Is de persoonsgebonden aftrek niet helemaal te verrekenen met het inkomen in box 1, 3 of 2? Dan wordt het restant van de persoonsgebonden aftrek verrekent met het inkomen in een volgend jaar.
Klik hier voor meer informatie over persoonsgebonden aftrekposten.
Uitgaven voor onderhoudsverplichtingen
De alimentatie die wordt betaald aan een ex-echtgenoot kan als persoonsgebonden aftrek (onderhoudsverplichtingen) worden afgetrokken. Alimentatie kan de vorm hebben van:
- Betaalde onderhoudsverplichting in de vorm van woongenot
De onderhoudsverplichting woongenot, dat is verstrekt aan de ex-partner. Het woongenot is het deel van de het berekende eigenwoningforfait van de betreffende woning voor de ex-partner. Dit geldt voor de periode dat de belastingplichtige in dit jaar uit de eigen woning is vertrokken en de ex-partner is achtergebleven (is blijven wonen). Bron: Wet IB 2001, art 6.3
- Betaalde onderhoudsverplichting in de vorm van hypotheekrente
De onderhoudsverplichting alimentatie voor de ex-partner betaalde hypotheekrente op de eigenwoningschuld die betrekking heeft op de eigen woning die belastingplichtige heeft verlaten, en de ex-partner is blijven wonen. Bron: Wet IB 2001, art 6.3
- Alimentatie als periodieke betaling;
- een afkoopsom ineens;
- ouderdomspensioen dat je als partneralimentatie doorbetaalt;
- betalingen in verband met de verrekening van rechten op periodieke uitkeringen (bijvoorbeeld pensioenrechten);
- verhaalde bijstand. Dit zijn bedragen die de gemeente op de aangever verhaalt in verband met een bijstandsuitkering aan een ex-echtgenoot;
- andere onderhoudsverplichtingen, zoals pensioenbetalingen aan vroeger huispersoneel of periodieke betalingen voor verplichtingen tot schadevergoeding;
- een deel van het eigenwoningforfait, als uw ex-partner in de eigen woning blijft wonen.
Let op:
Volgens de berichtspecificatie van de Belastingdienst is het mogelijk om één ex-partner op te geven in de aangifte. Je kunt daarom geen tweede ex-partner invullen.

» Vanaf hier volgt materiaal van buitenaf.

-- pv_equiv track=rewrite | github.com/KedarAthrey/HeartAttackRiskPrediction | HeartRiskBack.py | get_age_group
-- ===== SOURCE A (Python) =====
-- def get_age_group(age):
--     age_groups = ['child', 'Young_Adult', 'Older_Adult', 'Middle_Aged', 'Y_Senior_Citizen', 'O_Senior_Citizen', 'Elderly']
--     if age <= 25:
--         index = 0
--     elif age <= 35:
--         index = 1
--     elif age <= 45:
--         index = 2
--     elif age <= 55:
--         index = 3
--     elif age <= 65:
--         index = 4
--     elif age <= 75:
--         index = 5
--     else:
--         index = 6
--     return [1 if i == index else 0 for i in range(len(age_groups))]
-- ===== SOURCE B (Python) =====
-- def get_age_group(age):
--     def one_hot(ts):
--         # emit the list directly: a leading 1 as soon as the age fits the
--         # current bucket, otherwise a 0 and recurse on the remaining ceilings
--         if not ts or age <= ts[0]:
--             return [1] + [0] * len(ts)
--         return [0] + one_hot(ts[1:])
--     return one_hot([25, 35, 45, 55, 65, 75])
-- ===== Notes on version B (the rewrite author's own statement) =====
-- stated objective: alternative
-- what changed: B never computes a group index and has no one-hot range pass: a recursion over the threshold list emits the output list directly, producing a leading one (padded with zeros) at the first bucket the age fits and a zero otherwise.
import Mathlib
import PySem

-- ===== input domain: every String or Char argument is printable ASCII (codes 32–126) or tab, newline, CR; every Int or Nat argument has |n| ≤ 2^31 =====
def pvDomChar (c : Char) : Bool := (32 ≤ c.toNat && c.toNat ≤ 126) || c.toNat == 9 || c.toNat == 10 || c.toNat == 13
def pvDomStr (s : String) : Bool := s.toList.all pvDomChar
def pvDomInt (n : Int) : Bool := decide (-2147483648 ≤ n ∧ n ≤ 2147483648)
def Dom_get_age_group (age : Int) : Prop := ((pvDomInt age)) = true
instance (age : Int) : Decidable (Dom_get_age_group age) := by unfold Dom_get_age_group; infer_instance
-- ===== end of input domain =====

-- ===== PORT A =====
-- B builds the one-hot list directly by recursion over the thresholds (no index, no range pass).
def get_age_group (age : Int) : List Int :=
  let index : Int :=
    if age ≤ 25 then 0
    else if age ≤ 35 then 1
    else if age ≤ 45 then 2
    else if age ≤ 55 then 3
    else if age ≤ 65 then 4
    else if age ≤ 75 then 5
    else 6
  (PySem.List.pyRange 0 7 1).map (fun i => if i == index then (1 : Int) else 0)

-- ===== PORT B =====
def pvOneHot (age : Int) : List Int → List Int
  | [] => [1]
  | t :: ts => if age ≤ t then 1 :: List.replicate (ts.length + 1) 0 else 0 :: pvOneHot age ts

def get_age_group_alt (age : Int) : List Int :=
  pvOneHot age [25, 35, 45, 55, 65, 75]

-- ===== PRECONDITION & SPEC =====
def Spec_get_age_group (age : Int) (out : List Int) : Prop := out = get_age_group_alt age
instance (age : Int) (out : List Int) : Decidable (Spec_get_age_group age out) := by unfold Spec_get_age_group; infer_instance

-- ===== CLAIM (what is proved, stated in full; the proofs are below) =====
def Claim_equal_get_age_group : Prop := ∀ (age : Int), Dom_get_age_group age → Spec_get_age_group age (get_age_group age)

-- ===== LEMMAS AND PROOFS =====

-- ===== VERDICT (by name: the statement is the Claim_ definition above) =====
theorem get_age_group_spec : Claim_equal_get_age_group := by
  intro age _
  unfold Spec_get_age_group get_age_group get_age_group_alt
  have hr : PySem.List.pyRange 0 7 1 = [0, 1, 2, 3, 4, 5, 6] := by decide
  rw [hr]
  split_ifs with h1 h2 h3 h4 h5 h6
  · norm_num [pvOneHot, List.replicate, h1]
  · norm_num [pvOneHot, List.replicate, h1, h2]
  · norm_num [pvOneHot, List.replicate, h1, h2, h3]
  · norm_num [pvOneHot, List.replicate, h1, h2, h3, h4]
  · norm_num [pvOneHot, List.replicate, h1, h2, h3, h4, h5]
  · norm_num [pvOneHot, List.replicate, h1, h2, h3, h4, h5, h6]
  · norm_num [pvOneHot, List.replicate, h1, h2, h3, h4, h5, h6]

Voor inkomens vanaf € 73.031 geldt dat per 1 januari 2023 de betaalde partneralimentatie aftrekbaar is tegen maximaal 36,93%.
Bepaalde zorgkosten mag je aftrekken bij je aangifte inkomstenbelasting. Je betaalt daardoor minder belasting. De zorgkosten die je mag aftrekken worden de specifieke zorgkosten genoemd. Klik hier voor meer informatie over welke kosten dit zijn en hoe je de aftrek berekend. Je moet aan bepaalde voorwaarden voldoen om zorgkosten te mogen aftrekken. Je mag soms ook de kosten aftrekken die u voor anderen maakt. Klik hier voor meer informatie over de voorwaarden van de aftrek van zorgkosten.
Let op!
Wanneer je in de aangifte inkomstenbelasting bij één van de partners specifieke zorgkosten opgeeft, kunnen de specifieke zorgkosten niet meer ingevuld worden in de aangifte van de partner. Tel de specifieke zorgkosten van aangever en partner bij elkaar op en vul vervolgens het totale bedrag aan specifieke zorgkosten in één van beide aangiften in.

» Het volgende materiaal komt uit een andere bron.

-- pv_equiv track=rewrite | github.com/sept-usc/Wave | scripts/calculate_model_size.py | calculate_estimated_gpt2_parameters
-- ===== SOURCE A (Python) =====
-- def calculate_estimated_gpt2_parameters(
--     n_layer: int,
--     n_embd: int,
--     n_inner: int,
--     n_head: int,
--     n_positions: int,
--     vocab_size: int = 50257,
-- ) -> int:
--     """
--     Calculate estimated GPT2 model parameters (excluding layernorm, position embedding, token embedding, and FFN bias).
--
--     This gives a more focused view of core transformer parameters by excluding:
--     - Layer normalization weights and biases
--     - Position embeddings
--     - Token embeddings
--     - Bias terms in feed-forward networks
--
--     Args:
--         n_layer: Number of transformer layers
--         n_embd: Hidden dimension (embedding size)
--         n_inner: Feed-forward network dimension
--         n_head: Number of attention heads
--         n_positions: Maximum sequence length
--         vocab_size: Vocabulary size (default: GPT2 default)
--
--     Returns:
--         Estimated number of parameters (transformer weights only)
--     """
--     # Each transformer layer
--     layer_params = 0
--     for _ in range(n_layer):
--         # Multi-head attention
--         # q_proj, k_proj, v_proj: n_embd -> n_embd (weights only, no bias)
--         qkv_proj = 3 * n_embd * n_embd
--         # out_proj: n_embd -> n_embd (weights only, no bias)
--         out_proj = n_embd * n_embd
--
--         # MLP (weights only, no bias)
--         # c_fc: n_embd -> n_inner (weights only)
--         c_fc = n_embd * n_inner
--         # c_proj: n_inner -> n_embd (weights only)
--         c_proj = n_inner * n_embd
--
--         layer_params += qkv_proj + out_proj + c_fc + c_proj
--
--     total_params = layer_params
--     return total_params
-- ===== SOURCE B (Python) =====
-- def calculate_estimated_gpt2_parameters(
--     n_layer: int,
--     n_embd: int,
--     n_inner: int,
--     n_head: int,
--     n_positions: int,
--     vocab_size: int = 50257,
-- ) -> int:
--     """Closed form: per-layer weight count times the number of layers (no loop)."""
--     per_layer = 4 * n_embd * n_embd + 2 * n_embd * n_inner
--     return max(n_layer, 0) * per_layer
-- ===== Notes on version B (the rewrite author's own statement) =====
-- stated objective: faster
-- what changed: Replaces the per-layer accumulation loop by a closed-form product max(n_layer,0) * (4*n_embd^2 + 2*n_embd*n_inner).
import Mathlib
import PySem

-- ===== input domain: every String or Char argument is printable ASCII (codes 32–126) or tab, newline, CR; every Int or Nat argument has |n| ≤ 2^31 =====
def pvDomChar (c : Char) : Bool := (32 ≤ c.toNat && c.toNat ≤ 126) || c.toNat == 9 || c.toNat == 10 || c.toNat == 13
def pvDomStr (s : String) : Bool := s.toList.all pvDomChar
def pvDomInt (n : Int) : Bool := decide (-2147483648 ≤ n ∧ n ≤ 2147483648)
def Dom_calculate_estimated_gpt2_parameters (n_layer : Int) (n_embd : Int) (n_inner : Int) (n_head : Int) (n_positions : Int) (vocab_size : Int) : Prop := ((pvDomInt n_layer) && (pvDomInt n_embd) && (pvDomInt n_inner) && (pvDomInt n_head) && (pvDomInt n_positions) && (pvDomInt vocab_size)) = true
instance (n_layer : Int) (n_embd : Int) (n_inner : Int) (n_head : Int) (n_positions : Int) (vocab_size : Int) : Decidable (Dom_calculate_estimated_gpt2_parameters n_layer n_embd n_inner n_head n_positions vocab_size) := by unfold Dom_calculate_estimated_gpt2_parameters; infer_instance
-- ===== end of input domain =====

-- B replaces A's per-layer accumulation loop by a closed-form product (objective: faster, O(1) vs O(n_layer)).

-- ===== PORT A =====
-- Literal port of A: a fold over range(n_layer) accumulating layer_params.
def calculate_estimated_gpt2_parameters (n_layer : Int) (n_embd : Int) (n_inner : Int) (_n_head : Int) (_n_positions : Int) (_vocab_size : Int) : Int :=
  let layer_params : Int :=
    (PySem.List.pyRange 0 n_layer 1).foldl
      (fun layer_params _ =>
        let qkv_proj := 3 * n_embd * n_embd
        let out_proj := n_embd * n_embd
        let c_fc := n_embd * n_inner
        let c_proj := n_inner * n_embd
        layer_params + (qkv_proj + out_proj + c_fc + c_proj)) 0
  let total_params := layer_params
  total_params

-- ===== PORT B =====
def calculate_estimated_gpt2_parameters_alt (n_layer : Int) (n_embd : Int) (n_inner : Int) (_n_head : Int) (_n_positions : Int) (_vocab_size : Int) : Int :=
  let per_layer := 4 * n_embd * n_embd + 2 * n_embd * n_inner
  (max n_layer 0) * per_layer

-- ===== PRECONDITION & SPEC =====
def Spec_calculate_estimated_gpt2_parameters (n_layer : Int) (n_embd : Int) (n_inner : Int) (n_head : Int) (n_positions : Int) (vocab_size : Int) (out : Int) : Prop := out = calculate_estimated_gpt2_parameters_alt n_layer n_embd n_inner n_head n_positions vocab_size
instance (n_layer : Int) (n_embd : Int) (n_inner : Int) (n_head : Int) (n_positions : Int) (vocab_size : Int) (out : Int) : Decidable (Spec_calculate_estimated_gpt2_parameters n_layer n_embd n_inner n_head n_positions vocab_size out) := by unfold Spec_calculate_estimated_gpt2_parameters; infer_instance

-- ===== CLAIM (what is proved, stated in full; the proofs are below) =====
def Claim_equal_calculate_estimated_gpt2_parameters : Prop := ∀ (n_layer : Int) (n_embd : Int) (n_inner : Int) (n_head : Int) (n_positions : Int) (vocab_size : Int), Dom_calculate_estimated_gpt2_parameters n_layer n_embd n_inner n_head n_positions vocab_size → Spec_calculate_estimated_gpt2_parameters n_layer n_embd n_inner n_head n_positions vocab_size (calculate_estimated_gpt2_parameters n_layer n_embd n_inner n_head n_positions vocab_size)

-- ===== LEMMAS AND PROOFS =====

-- Folding "add a constant" over any list adds (length · constant).
theorem foldl_add_const (l : List Int) (c s : Int) :
    l.foldl (fun a (_ : Int) => a + c) s = s + l.length * c := by
  induction l generalizing s with
  | nil => simp
  | cons x xs ih => simp [List.foldl, ih]; ring

-- ===== VERDICT (by name: the statement is the Claim_ definition above) =====
theorem calculate_estimated_gpt2_parameters_spec : Claim_equal_calculate_estimated_gpt2_parameters := by
  intro n_layer n_embd n_inner n_head n_positions vocab_size _
  unfold Spec_calculate_estimated_gpt2_parameters
  unfold calculate_estimated_gpt2_parameters calculate_estimated_gpt2_parameters_alt
  simp only [foldl_add_const, PySem.List.length_pyRange_one]
  have h : ((n_layer - 0).toNat : Int) = max n_layer 0 := by omega
  rw [h]; ring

Specifieke zorgkosten zijn ziektekosten zoals kosten voor medicijnen, maar bijvoorbeeld ook kosten voor hulpmiddelen. In het overzicht zorgkosten op de website van de Belastingdienst zie je per jaar welke kosten aftrekbaar, deels aftrekbaar of niet aftrekbaar zijn.

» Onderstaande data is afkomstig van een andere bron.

-- pv_equiv track=rewrite | github.com/howardh0214/Algorithms-Homework | HW9/count.py | create_odd
-- ===== SOURCE A (Python) =====
-- import math
--
-- def create_odd(n):
--     output = []
--     if n == 1:
--         output = [1]
--     else:
--         for i in range(1, math.ceil(n/2)):
--             output.append(i)
--         for i in range(math.ceil(n/2), 0, -1):
--             output.append(i)
--     return output
-- ===== SOURCE B (Python) =====
-- def create_odd(n):
--     m = -(-n // 2)  # ceil(n/2), exact integer arithmetic
--     return [m - abs(i - (m - 1)) for i in range(2 * m - 1)]
-- ===== Notes on version B (the rewrite author's own statement) =====
-- stated objective: idiomatic
-- what changed: Replaces the special-cased branch and the two oppositely-directed append loops with a single comprehension over one index range, computing each element by the closed form m - abs(i - (m-1)) with m = ceil(n/2).
import Mathlib
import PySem

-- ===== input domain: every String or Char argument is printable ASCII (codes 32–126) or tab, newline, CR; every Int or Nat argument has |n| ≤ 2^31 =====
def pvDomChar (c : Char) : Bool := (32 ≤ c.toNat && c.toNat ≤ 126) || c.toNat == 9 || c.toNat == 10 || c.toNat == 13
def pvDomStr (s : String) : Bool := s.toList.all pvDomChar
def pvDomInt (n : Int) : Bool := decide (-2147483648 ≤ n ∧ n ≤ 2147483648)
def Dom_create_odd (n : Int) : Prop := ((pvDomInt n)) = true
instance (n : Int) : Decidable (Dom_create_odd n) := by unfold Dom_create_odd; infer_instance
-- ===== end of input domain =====

-- B replaces A's special-cased branch and two oppositely-directed append loops with one
-- comprehension using the closed form m - |i - (m-1)| (objective: idiomatic, same cost).

-- ===== PORT A =====
-- math.ceil(n/2) ported as -((-n) // 2): exact for every int in Dom (the float n/2 is exact there)
def create_odd (n : Int) : List Int :=
  let output : List Int := []
  if n == 1 then [1]
  else
    let m := -(PySem.Int.floordiv (-n) 2)
    let output := (PySem.List.pyRange 1 m 1).foldl (fun acc i => acc ++ [i]) output
    let output := (PySem.List.pyRange m 0 (-1)).foldl (fun acc i => acc ++ [i]) output
    output

-- ===== PORT B =====
def create_odd_alt (n : Int) : List Int :=
  let m := -(PySem.Int.floordiv (-n) 2)
  (PySem.List.pyRange 0 (2 * m - 1) 1).map (fun i => m - |i - (m - 1)|)

-- ===== PRECONDITION & SPEC =====
def Spec_create_odd (n : Int) (out : List Int) : Prop := out = create_odd_alt n
instance (n : Int) (out : List Int) : Decidable (Spec_create_odd n out) := by unfold Spec_create_odd; infer_instance

-- ===== CLAIM (what is proved, stated in full; the proofs are below) =====
def Claim_equal_create_odd : Prop := ∀ (n : Int), Dom_create_odd n → Spec_create_odd n (create_odd n)

-- ===== LEMMAS AND PROOFS =====

-- the append-accumulator loop just concatenates the range onto the accumulator
theorem pv_foldl_app (l init : List Int) :
    l.foldl (fun acc i => acc ++ [i]) init = init ++ l := by
  induction l generalizing init with
  | nil => simp
  | cons x xs ih => simp [List.foldl_cons, ih]

-- the abs-based single pass equals the up-range followed by the down-range
theorem pv_key (m : Int) :
    (PySem.List.pyRange 0 (2 * m - 1) 1).map (fun i => m - |i - (m - 1)|) =
      PySem.List.pyRange 1 m 1 ++ PySem.List.pyRange m 0 (-1) := by
  by_cases hm : m ≤ 0
  · rw [PySem.List.pyRange_one_eq_nil (by omega), PySem.List.pyRange_one_eq_nil (by omega),
      PySem.List.pyRange_neg_one_eq_nil (by omega)]
    simp
  · rw [not_le] at hm
    rw [PySem.List.pyRange_one_append 0 (m - 1) (2 * m - 1) (by omega) (by omega),
      List.map_append, PySem.List.pyRange_one, PySem.List.pyRange_one,
      PySem.List.pyRange_one 1 m, PySem.List.pyRange_neg_one,
      List.map_map, List.map_map]
    congr 1
    · have hlen : (m - 1 - 0).toNat = (m - 1).toNat := by omega
      rw [hlen]
      apply List.map_congr_left
      intro k hk
      rw [List.mem_range] at hk
      have hk' : (k : Int) < m - 1 := by omega
      simp only [Function.comp]
      rw [abs_of_nonpos (by omega)]
      omega
    · have hlen : (2 * m - 1 - (m - 1)).toNat = (m - 0).toNat := by omega
      rw [hlen]
      apply List.map_congr_left
      intro k hk
      rw [List.mem_range] at hk
      simp only [Function.comp]
      rw [abs_of_nonneg (by omega)]
      omega

-- ===== VERDICT (by name: the statement is the Claim_ definition above) =====
theorem create_odd_spec : Claim_equal_create_odd := by
  intro n _
  unfold Spec_create_odd create_odd create_odd_alt
  by_cases h1 : n = 1
  · subst h1; decide
  · rw [if_neg (by simpa using h1)]
    simp only [pv_foldl_app, List.nil_append, pv_key]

Hoe bereken ik de aftrek specifieke zorgkosten?
Je bepaalt in drie stappen het totaal van de aftrekbare specifieke zorgkosten:
- Bekijk welke kosten aftrekbaar zijn. Daarna kun je het totaal van de aftrekbare zorgkosten berekenen.
Je mag deze kosten niet aftrekken als die onder het verplicht en/of vrijwillig eigen risico vallen.
- Tel eventueel de verhoging specifieke zorgkosten op bij de kosten.
- Verminder de totale specifieke zorgkosten met het drempelbedrag. Het bedrag dat overblijft mag je aftrekken.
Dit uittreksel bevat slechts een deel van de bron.